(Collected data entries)
theorem pvFoldl_append_str (l : List String) (z : String) :
    l.foldl (fun r s => r ++ s) z = z ++ l.foldl (fun r s => r ++ s) "" := by
  induction l generalizing z with
  | nil => simp
  | cons a t ih =>
    simp only [List.foldl_cons]
    rw [ih (z ++ a), ih ("" ++ a)]
    simp [String.append_assoc]

theorem pvJoin_cons (v : String) (l : List String) :
    String.join (v :: l) = v ++ String.join l := by
  simp only [String.join, List.foldl_cons]
  rw [pvFoldl_append_str l ("" ++ v)]
  simp

-- the guarded-insert fold never changes an existing binding
theorem pvStepB_get?_mono (L : List Int) (d : PySem.Dict Int String) (k : Int) (v : String)
    (h : d.get? k = some v) : (L.foldl pvStepB d).get? k = some v := by
  induction L generalizing d with
  | nil => exact h
  | cons i t ih =>
    apply ih
    unfold pvStepB
    split
    · exact h
    · rcases eq_or_ne k i with rfl | hne
      · simp_all [PySem.Dict.contains_eq_isSome_get?]
      · rw [PySem.Dict.get?_insert_of_ne _ _ hne]; exact h

theorem pvStepB_contains_mono (L : List Int) (d : PySem.Dict Int String) (k : Int)
    (h : d.contains k = true) : (L.foldl pvStepB d).contains k = true := by
  rw [PySem.Dict.contains_eq_isSome_get?] at h ⊢
  obtain ⟨v, hv⟩ := Option.isSome_iff_exists.mp h
  rw [pvStepB_get?_mono L d k v hv]; rfl

theorem pvStepB_getD_mono (L : List Int) (d : PySem.Dict Int String) (k : Int)
    (h : d.contains k = true) : (L.foldl pvStepB d).getD k "" = d.getD k "" := by
  rw [PySem.Dict.contains_eq_isSome_get?] at h
  obtain ⟨v, hv⟩ := Option.isSome_iff_exists.mp h
  rw [PySem.Dict.getD_of_get?_eq_some _ _ hv,
      PySem.Dict.getD_of_get?_eq_some _ _ (pvStepB_get?_mono L d k v hv)]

**Aim of the exercise:** How many lines of the entries include the string "induction"? Answer with a number and no other words.

**Result of this task:** 2